* _Task description_
Beneath this task are records; count the lines among them that contain the word "hiff" and answer with the number only.

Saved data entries
-- pv_equiv track=rewrite | github.com/Rzhek/ProblemSolutions | learnset/test.py | solve
-- ===== SOURCE A (Python) =====
-- from bisect import bisect_left, bisect_right
--
-- def solve(profit, cost):
--     n = len(profit)
--     diff = [profit[i] - cost[i] for i in range(n)]
--
--     diff.sort()
--
--     res = 0
--     for l in range(n):
--         if (diff[l] == 0):
--             r = bisect_left(diff, 1)
--             res += n - r
--         elif (diff[l] < 0):
--             r = bisect_left(diff, -diff[l] + 1)
--             res += n - r
--         else:
--             res += n - l - 1
--
--     return res
-- ===== SOURCE B (Python) =====
-- def solve(profit, cost):
--     n = len(profit)
--     diff = [profit[i] - cost[i] for i in range(n)]
--     diff.sort()
--     res = 0
--     i, j = 0, n - 1
--     while i < j:
--         if diff[i] + diff[j] > 0:
--             res += j - i
--             j -= 1
--         else:
--             i += 1
--     return res
-- ===== Notes on version B (the rewrite author's own statement) =====
-- stated objective: alternative
-- what changed: A counts, for every element of the sorted diff array, its matching partners with a bisect_left binary search; B instead counts all pairs with a single converging two-pointer sweep over the same sorted diff array.
import Mathlib
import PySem

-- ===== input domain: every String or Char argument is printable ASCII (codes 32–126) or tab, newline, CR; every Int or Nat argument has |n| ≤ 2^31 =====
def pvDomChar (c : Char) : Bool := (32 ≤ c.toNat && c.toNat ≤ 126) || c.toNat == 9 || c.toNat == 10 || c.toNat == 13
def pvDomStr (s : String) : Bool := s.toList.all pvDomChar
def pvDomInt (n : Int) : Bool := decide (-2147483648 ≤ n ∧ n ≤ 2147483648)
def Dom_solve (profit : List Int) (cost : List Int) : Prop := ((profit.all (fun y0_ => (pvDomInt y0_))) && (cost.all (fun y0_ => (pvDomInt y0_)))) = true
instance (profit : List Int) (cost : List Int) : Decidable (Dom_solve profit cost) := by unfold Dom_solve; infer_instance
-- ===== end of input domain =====

-- B replaces A's per-element bisect_left counting over the sorted diff array with a single
-- converging two-pointer sweep over the same sorted array (alternative counting pass, same result).
-- (A sorts `diff` in place in Python; `diff` is a local list, so no caller-visible mutation.)


-- ===== PORT A =====
-- diff = [profit[i] - cost[i] for i in range(n)]; indices are nonnegative and (under Pre_) in
-- range for both lists, so pyGetD with default 0 is exact there.
def pvDiff (profit : List Int) (cost : List Int) : List Int :=
  (List.range profit.length).map
    (fun i => PySem.List.pyGetD profit (i : Int) 0 - PySem.List.pyGetD cost (i : Int) 0)

def solve (profit : List Int) (cost : List Int) : Int :=
  let n := profit.length
  let d := PySem.List.sorted (pvDiff profit cost) (fun x => x)  -- diff.sort()
  (List.range n).foldl
    (fun res (l : Nat) =>
      let dl := PySem.List.pyGetD d (l : Int) 0
      if dl = 0 then res + ((n : Int) - (PySem.List.bisectLeft d 1 : Int))
      else if dl < 0 then res + ((n : Int) - (PySem.List.bisectLeft d (-dl + 1) : Int))
      else res + ((n : Int) - (l : Int) - 1))
    0

-- ===== PORT B =====
-- while i < j: …  — i, j stay in [0, n) throughout, so Nat indices with pyGetD are exact.
def twoPtrLoop (d : List Int) (i j : Nat) (res : Int) : Int :=
  if i < j then
    if 0 < PySem.List.pyGetD d (i : Int) 0 + PySem.List.pyGetD d (j : Int) 0 then
      twoPtrLoop d i (j - 1) (res + ((j : Int) - (i : Int)))
    else
      twoPtrLoop d (i + 1) j res
  else res
termination_by j - i

def solve_alt (profit : List Int) (cost : List Int) : Int :=
  let n := profit.length
  let d := PySem.List.sorted (pvDiff profit cost) (fun x => x)  -- diff.sort()
  twoPtrLoop d 0 (n - 1) 0

-- ===== PRECONDITION & SPEC =====
-- Pre_ excludes exactly the inputs where Python raises IndexError (cost shorter than profit:
-- cost[i] with i ≥ len(cost)); both A and B raise there.
def Pre_solve (profit : List Int) (cost : List Int) : Prop := profit.length ≤ cost.length
instance (profit : List Int) (cost : List Int) : Decidable (Pre_solve profit cost) := by unfold Pre_solve; infer_instance

def pvWitness_solve : List Int × List Int := ([3, -1, 2, 0], [1, 2, 0, 0])

def Spec_solve (profit : List Int) (cost : List Int) (out : Int) : Prop := out = solve_alt profit cost
instance (profit : List Int) (cost : List Int) (out : Int) : Decidable (Spec_solve profit cost out) := by unfold Spec_solve; infer_instance

-- ===== CLAIM (what is proved, stated in full; the proofs are below) =====
def Claim_equal_solve : Prop := ∀ (profit : List Int) (cost : List Int), Dom_solve profit cost → Pre_solve profit cost → Spec_solve profit cost (solve profit cost)

-- ===== LEMMAS AND PROOFS =====

-- Number of partners b of row l with b ≤ j (pairs (l, b), l < b, d[l] + d[b] > 0).
def rowCnt (d : List Int) (l j : Nat) : Nat :=
  ((Finset.range d.length).filter (fun b => l < b ∧ b ≤ j ∧ 0 < d.getD l 0 + d.getD b 0)).card

-- Pairs (a, b) with i ≤ a < b ≤ j and d[a] + d[b] > 0.
def pc (d : List Int) (i j : Nat) : Nat :=
  ∑ l ∈ Finset.Ico i d.length, rowCnt d l j

theorem sorted_getD_le {d : List Int} (hs : d.Pairwise (· ≤ ·)) {a b : Nat}
    (hab : a ≤ b) (hb : b < d.length) : d.getD a 0 ≤ d.getD b 0 := by
  rcases Nat.lt_or_ge a b with h | h
  · have := (List.pairwise_iff_getElem.mp hs) a b (by omega) hb h
    simpa [List.getD_eq_getElem, Nat.lt_of_lt_of_le (by omega : a < b) (Nat.le_of_lt hb), hb,
      List.getD_eq_getElem?_getD, List.getElem?_eq_getElem, (by omega : a < d.length)] using this
  · have : a = b := by omega
    simp [this]

theorem rowCnt_high {d : List Int} {l j : Nat} (h : j ≤ l) : rowCnt d l j = 0 := by
  unfold rowCnt
  rw [Finset.card_eq_zero, Finset.filter_eq_empty_iff]
  intro b _
  simp only [not_and]
  intro h1 h2
  omega

theorem pc_zero {d : List Int} {i j : Nat} (h : j ≤ i) : pc d i j = 0 := by
  unfold pc
  refine Finset.sum_eq_zero (fun l hl => ?_)
  exact rowCnt_high (by have := (Finset.mem_Ico.mp hl).1; omega)

theorem rowCnt_succ {d : List Int} {l j : Nat}
    (hl : l < j) (hj : j < d.length) (hpos : 0 < d.getD l 0 + d.getD j 0) :
    rowCnt d l j = rowCnt d l (j - 1) + 1 := by
  unfold rowCnt
  have hset : (Finset.range d.length).filter (fun b => l < b ∧ b ≤ j ∧ 0 < d.getD l 0 + d.getD b 0)
      = insert j ((Finset.range d.length).filter (fun b => l < b ∧ b ≤ j - 1 ∧ 0 < d.getD l 0 + d.getD b 0)) := by
    ext b
    simp only [Finset.mem_insert, Finset.mem_filter, Finset.mem_range]
    constructor
    · rintro ⟨hb, h1, h2, h3⟩
      rcases Nat.eq_or_lt_of_le h2 with rfl | h
      · exact Or.inl rfl
      · exact Or.inr ⟨hb, h1, by omega, h3⟩
    · rintro (rfl | ⟨hb, h1, h2, h3⟩)
      · exact ⟨hj, hl, le_refl _, hpos⟩
      · exact ⟨hb, h1, by omega, h3⟩
  rw [hset, Finset.card_insert_of_notMem (by simp only [Finset.mem_filter]; rintro ⟨-, -, h2, -⟩; omega)]

theorem rowCnt_bot_zero {d : List Int} (hs : d.Pairwise (· ≤ ·)) {i j : Nat}
    (_hij : i < j) (hj : j < d.length) (hneg : d.getD i 0 + d.getD j 0 ≤ 0) :
    rowCnt d i j = 0 := by
  unfold rowCnt
  rw [Finset.card_eq_zero, Finset.filter_eq_empty_iff]
  intro b hb
  simp only [Finset.mem_range] at hb
  simp only [not_and]
  intro h1 h2
  have := sorted_getD_le hs h2 hj
  omega

theorem pc_step_pos {d : List Int} (hs : d.Pairwise (· ≤ ·)) {i j : Nat}
    (hij : i < j) (hj : j < d.length)
    (hpos : 0 < d.getD i 0 + d.getD j 0) :
    (pc d i j : Int) = (pc d i (j - 1) : Int) + ((j : Int) - (i : Int)) := by
  unfold pc
  have hsplit : Finset.Ico i d.length = Finset.Ico i j ∪ Finset.Ico j d.length := by
    rw [Finset.Ico_union_Ico_eq_Ico (by omega) (by omega)]
  have hdisj : Disjoint (Finset.Ico i j) (Finset.Ico j d.length) := by
    simp [Finset.disjoint_left, Finset.mem_Ico]
    omega
  rw [hsplit, Finset.sum_union hdisj, Finset.sum_union hdisj]
  have h1 : ∀ l ∈ Finset.Ico i j, rowCnt d l j = rowCnt d l (j - 1) + 1 := by
    intro l hl
    rw [Finset.mem_Ico] at hl
    refine rowCnt_succ hl.2 hj ?_
    have := sorted_getD_le hs (a := i) (b := l) hl.1 (by omega)
    omega
  have h2 : ∀ l ∈ Finset.Ico j d.length, rowCnt d l j = rowCnt d l (j - 1) := by
    intro l hl
    rw [Finset.mem_Ico] at hl
    rw [rowCnt_high hl.1, rowCnt_high (by omega)]
  rw [Finset.sum_congr rfl h1, Finset.sum_congr rfl h2, Finset.sum_add_distrib]
  simp [Nat.card_Ico]
  push_cast [Nat.cast_sub (le_of_lt hij)]
  ring

theorem pc_step_neg {d : List Int} (hs : d.Pairwise (· ≤ ·)) {i j : Nat}
    (hij : i < j) (hj : j < d.length)
    (hneg : d.getD i 0 + d.getD j 0 ≤ 0) :
    pc d i j = pc d (i + 1) j := by
  unfold pc
  rw [Finset.sum_eq_sum_Ico_succ_bot (by omega : i < d.length)]
  rw [rowCnt_bot_zero hs hij hj hneg]
  simp

theorem twoPtrLoop_eq_pc {d : List Int} (hs : d.Pairwise (· ≤ ·)) :
    ∀ (i j : Nat) (res : Int), (i < j → j < d.length) →
      twoPtrLoop d i j res = res + (pc d i j : Int) := by
  intro i j res hjn
  induction i, j, res using twoPtrLoop.induct d with
  | case1 i j res hij hpos ih =>
    have hj : j < d.length := hjn hij
    rw [twoPtrLoop, if_pos hij, if_pos hpos, ih (fun h => by omega)]
    have hpos' : 0 < d.getD i 0 + d.getD j 0 := by
      simpa [PySem.List.pyGetD_natCast] using hpos
    rw [pc_step_pos hs hij hj hpos']
    ring
  | case2 i j res hij hpos ih =>
    have hj : j < d.length := hjn hij
    rw [twoPtrLoop, if_pos hij, if_neg hpos, ih (fun h => hjn (by omega))]
    have hneg : d.getD i 0 + d.getD j 0 ≤ 0 := by
      have := hpos
      simp only [PySem.List.pyGetD_natCast] at this
      omega
    rw [pc_step_neg hs hij hj hneg]
  | case3 i j res hij =>
    rw [twoPtrLoop, if_neg hij, pc_zero (by omega)]
    simp

-- A's per-row bisect count equals rowCnt (the three branches of A's loop body).
theorem rowCnt_eq_sub {d : List Int} {l lo : Nat}
    (hiff : ∀ b, b < d.length → ((l < b ∧ 0 < d.getD l 0 + d.getD b 0) ↔ lo ≤ b)) :
    rowCnt d l (d.length - 1) = d.length - lo := by
  unfold rowCnt
  have hset : (Finset.range d.length).filter
      (fun b => l < b ∧ b ≤ d.length - 1 ∧ 0 < d.getD l 0 + d.getD b 0) = Finset.Ico lo d.length := by
    ext b
    simp only [Finset.mem_filter, Finset.mem_range, Finset.mem_Ico]
    constructor
    · rintro ⟨hb, h1, _, h3⟩
      exact ⟨(hiff b hb).mp ⟨h1, h3⟩, hb⟩
    · rintro ⟨h1, hb⟩
      have := (hiff b hb).mpr h1
      exact ⟨hb, this.1, by omega, this.2⟩
  rw [hset, Nat.card_Ico]

theorem row_eq_zero_case {d : List Int} (hs : d.Pairwise (· ≤ ·)) {l : Nat}
    (hl : l < d.length) (hd : d.getD l 0 = 0) :
    ((d.length : Int) - (PySem.List.bisectLeft d 1 : Int)) = (rowCnt d l (d.length - 1) : Int) := by
  obtain ⟨hle, hlt, hge⟩ := PySem.List.bisectLeft_spec d 1 hs
  rw [rowCnt_eq_sub (lo := PySem.List.bisectLeft d 1) ?_]
  · rw [Nat.cast_sub hle]
  · intro b hb
    rw [List.getD_eq_getElem d 0 hb]
    constructor
    · rintro ⟨-, h3⟩
      by_contra hc
      have := hlt b hb (by omega)
      omega
    · intro h1
      have h2 := hge b hb h1
      refine ⟨?_, by omega⟩
      by_contra hc
      have := sorted_getD_le hs (a := b) (b := l) (by omega) hl
      rw [List.getD_eq_getElem d 0 hb] at this
      omega

theorem row_eq_neg_case {d : List Int} (hs : d.Pairwise (· ≤ ·)) {l : Nat}
    (hl : l < d.length) (hd : d.getD l 0 < 0) :
    ((d.length : Int) - (PySem.List.bisectLeft d (-(d.getD l 0) + 1) : Int))
      = (rowCnt d l (d.length - 1) : Int) := by
  obtain ⟨hle, hlt, hge⟩ := PySem.List.bisectLeft_spec d (-(d.getD l 0) + 1) hs
  rw [rowCnt_eq_sub (lo := PySem.List.bisectLeft d (-(d.getD l 0) + 1)) ?_]
  · rw [Nat.cast_sub hle]
  · intro b hb
    rw [List.getD_eq_getElem d 0 hb]
    constructor
    · rintro ⟨-, h3⟩
      by_contra hc
      have := hlt b hb (by omega)
      omega
    · intro h1
      have h2 := hge b hb h1
      refine ⟨?_, by omega⟩
      by_contra hc
      have := sorted_getD_le hs (a := b) (b := l) (by omega) hl
      rw [List.getD_eq_getElem d 0 hb] at this
      omega

theorem row_eq_pos_case {d : List Int} (hs : d.Pairwise (· ≤ ·)) {l : Nat}
    (hl : l < d.length) (hd : 0 < d.getD l 0) :
    ((d.length : Int) - (l : Int) - 1) = (rowCnt d l (d.length - 1) : Int) := by
  rw [rowCnt_eq_sub (lo := l + 1) ?_]
  · rw [Nat.cast_sub (by omega : l + 1 ≤ d.length)]
    push_cast
    ring
  · intro b hb
    constructor
    · rintro ⟨h1, -⟩; omega
    · intro h1
      refine ⟨by omega, ?_⟩
      have := sorted_getD_le hs (a := l) (b := b) (by omega) hb
      omega

theorem solveA_eq_pc {d : List Int} (hs : d.Pairwise (· ≤ ·)) :
    (List.range d.length).foldl
      (fun res (l : Nat) =>
        let dl := PySem.List.pyGetD d (l : Int) 0
        if dl = 0 then res + ((d.length : Int) - (PySem.List.bisectLeft d 1 : Int))
        else if dl < 0 then res + ((d.length : Int) - (PySem.List.bisectLeft d (-dl + 1) : Int))
        else res + ((d.length : Int) - (l : Int) - 1))
      0 = (pc d 0 (d.length - 1) : Int) := by
  have hbody : (List.range d.length).foldl
      (fun res (l : Nat) =>
        let dl := PySem.List.pyGetD d (l : Int) 0
        if dl = 0 then res + ((d.length : Int) - (PySem.List.bisectLeft d 1 : Int))
        else if dl < 0 then res + ((d.length : Int) - (PySem.List.bisectLeft d (-dl + 1) : Int))
        else res + ((d.length : Int) - (l : Int) - 1))
      0 = (List.range d.length).foldl
      (fun res (l : Nat) => res +
        (if d.getD l 0 = 0 then ((d.length : Int) - (PySem.List.bisectLeft d 1 : Int))
        else if d.getD l 0 < 0 then ((d.length : Int) - (PySem.List.bisectLeft d (-(d.getD l 0) + 1) : Int))
        else ((d.length : Int) - (l : Int) - 1)))
      0 := by
    congr 1
    funext res l
    simp only [PySem.List.pyGetD_natCast]
    split_ifs <;> rfl
  rw [hbody, PySem.List.foldl_add]
  rw [List.map_congr_left (g := fun l => (rowCnt d l (d.length - 1) : Int)) ?hpt]
  case hpt =>
    intro l hl
    rw [List.mem_range] at hl
    split_ifs with h1 h2
    · exact row_eq_zero_case hs hl h1
    · exact row_eq_neg_case hs hl h2
    · exact row_eq_pos_case hs hl (by omega)
  have hsum : ((List.range d.length).map (fun l => (rowCnt d l (d.length - 1) : Int))).sum
      = ∑ l ∈ Finset.range d.length, (rowCnt d l (d.length - 1) : Int) := by
    rfl
  rw [hsum]
  unfold pc
  rw [← Finset.range_eq_Ico]
  push_cast
  rw [zero_add]

-- ===== VERDICT (by name: the statement is the Claim_ definition above) =====
theorem solve_spec : Claim_equal_solve := by
  intro profit cost _ _
  unfold Spec_solve solve solve_alt
  have hs : (PySem.List.sorted (pvDiff profit cost) (fun x => x)).Pairwise (· ≤ ·) := by
    simpa using PySem.List.sorted_pairwise (pvDiff profit cost) (fun x => x)
  have hlen : (PySem.List.sorted (pvDiff profit cost) (fun x => x)).length = profit.length := by
    rw [PySem.List.length_sorted]; simp [pvDiff]
  rw [twoPtrLoop_eq_pc hs 0 (profit.length - 1) 0 (fun h => by omega)]
  rw [← hlen]
  rw [solveA_eq_pc hs]
  simp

* _Reply_
3